View recent commands:

# Inside the gateway container or on the host
tail -f /var/lib/commando/audit.log | jq .

# Search for commands on a specific target
grep '"akio-lab/akio-arr"' /var/lib/commando/audit.log | jq .

Troubleshooting

Check gateway logs:

docker logs commando-gateway
docker logs commando-gateway --tail 50 -f   # follow live

commando list returns empty or no targets:

• Verify gateway.toml has [[targets]] entries and the gateway was restarted after adding them (docker compose restart).
• Check that agents are running on target machines: systemctl status commando-agent.
• Ensure the gateway can reach agents on port 9876 (no firewall blocking).

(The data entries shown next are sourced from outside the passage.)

-- characterisation of A's loop over a flat list of (cell, wall) pairs
theorem pvStep_foldl (ps : List (String × Bool)) (cS cG cSG : Nat) :
    ps.foldl pvStep (some (cS, cG, cSG)) =
      if ps.any (fun p => p.1 == "?" || ((p.1 == "#") != p.2)) then none
      else some (cS + (ps.map Prod.fst).count "S", cG + (ps.map Prod.fst).count "G",
                 cSG + (ps.map Prod.fst).count "SG") := by
  induction ps generalizing cS cG cSG with
  | nil => simp
  | cons p t ih =>
    obtain ⟨q, w⟩ := p
    by_cases h1 : q = "?"
    · subst h1
      simp [List.foldl_cons, pvStep, pvStep_none]
    · by_cases h2 : ((q == "#") != w) = true
      · simp [List.foldl_cons, pvStep, h1, h2, pvStep_none]
      · rw [Bool.not_eq_true] at h2
        by_cases hS : q = "S"
        · subst hS
          have hw : w = false := by simpa using h2
          subst hw
          cases hany : t.any (fun p => p.1 == "?" || ((p.1 == "#") != p.2)) <;>
            simp [List.foldl_cons, pvStep, ih, List.count_cons, hany] <;> omega
        · by_cases hG : q = "G"
          · subst hG
            have hw : w = false := by simpa using h2
            subst hw
            cases hany : t.any (fun p => p.1 == "?" || ((p.1 == "#") != p.2)) <;>
              simp [List.foldl_cons, pvStep, ih, List.count_cons, hany] <;> omega
          · by_cases hSG : q = "SG"
            · subst hSG
              have hw : w = false := by simpa using h2
              subst hw
              cases hany : t.any (fun p => p.1 == "?" || ((p.1 == "#") != p.2)) <;>
                simp [List.foldl_cons, pvStep, ih, List.count_cons, hany] <;> omega
            · cases hany : t.any (fun p => p.1 == "?" || ((p.1 == "#") != p.2)) <;>
                simp [List.foldl_cons, pvStep, ih, List.count_cons, hany, h1, h2, hS, hG, hSG]

-- indexing a zip = pair of the indexings, for an in-range nonnegative index
theorem pvGetD_zip {α β : Type} (as : List α) (bs : List β) (h : as.length = bs.length)
    (i : Int) (hi0 : 0 ≤ i) (hilt : i < (bs.length : Int)) (da : α) (db : β) :
    PySem.List.pyGetD (as.zip bs) i (da, db) =
      (PySem.List.pyGetD as i da, PySem.List.pyGetD bs i db) := by
  rw [PySem.List.pyGetD_of_nonneg _ _ hi0, PySem.List.pyGetD_of_nonneg _ _ hi0,
      PySem.List.pyGetD_of_nonneg _ _ hi0]
  have hb : i.toNat < bs.length := by omega
  have ha : i.toNat < as.length := by omega
  have hz : i.toNat < (as.zip bs).length := by simp [List.length_zip]; omega
  rw [List.getD_eq_getElem _ _ hz, List.getD_eq_getElem _ _ ha, List.getD_eq_getElem _ _ hb,
      List.getElem_zip]

-- zip of flattens = flatten of row-wise zips, for rectangular inputs of equal height
theorem pvFlat_zip (W : Nat) : ∀ (g : List (List String)) (w : List (List Bool)),
    g.length = w.length → (∀ row ∈ g, row.length = W) → (∀ row ∈ w, row.length = W) →
    (g.zip w).flatMap (fun pr => pr.1.zip pr.2) = g.flatten.zip w.flatten := by
  intro g
  induction g with
  | nil => intro w hl _ _; simp [List.length_eq_zero_iff.mp hl.symm]
  | cons a g' ih =>
    intro w hl hg hw
    cases w with
    | nil => simp at hl
    | cons b w' =>
      have hab : a.length = b.length := by
        rw [hg a (by simp), hw b (by simp)]
      simp only [List.zip_cons_cons, List.flatMap_cons, List.flatten_cons]
      rw [List.zip_append hab, ih w' (by simpa using hl) (fun r hr => hg r (by simp [hr]))
        (fun r hr => hw r (by simp [hr]))]

theorem pvFlatten_len {α : Type} (W : Nat) (l : List (List α))
    (h : ∀ row ∈ l, row.length = W) : l.flatten.length = l.length * W := by
  induction l with
  | nil => simp
  | cons a t ih =>
    simp only [List.flatten_cons, List.length_append, List.length_cons]
    rw [h a (by simp), ih (fun r hr => h r (by simp [hr]))]
    ring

Authentication errors (401 Unauthorized):

• Confirm COMMANDO_API_KEY matches between your CLI/MCP config and the gateway's .env file.
• The key is case-sensitive — copy-paste rather than retyping.

Agent auth failures ("HMAC verification failed" in gateway logs):

• The PSK (Pre-Shared Key) in gateway.toml must match what the agent has in /etc/commando/agent.toml. Re-run install-agent.sh on the target and update the PSK in gateway.toml.

Gateway refuses to start:

• COMMANDO_API_KEY is required. Check that your .env file exists alongside docker-compose.yml and contains the key.
• Verify gateway.toml syntax: docker logs commando-gateway will show the parse error.

Building from Source

Requires Rust nightly (edition 2024) and the capnproto system package:

Distro	Command
Debian/Ubuntu	sudo apt install capnproto musl-tools
Fedora	sudo dnf install capnproto musl-gcc
Arch	sudo pacman -S capnproto musl
macOS	brew install capnp

cargo +nightly build --release --target x86_64-unknown-linux-musl

Stack

Component	Technology
Language	Rust
Agent RPC	Cap'n Proto (zero-copy serialization)
Gateway HTTP	axum
MCP Transport	Streamable HTTP / stdio
Build target	x86_64-unknown-linux-musl (static, ~3MB)

See docs/design.md for the full design document.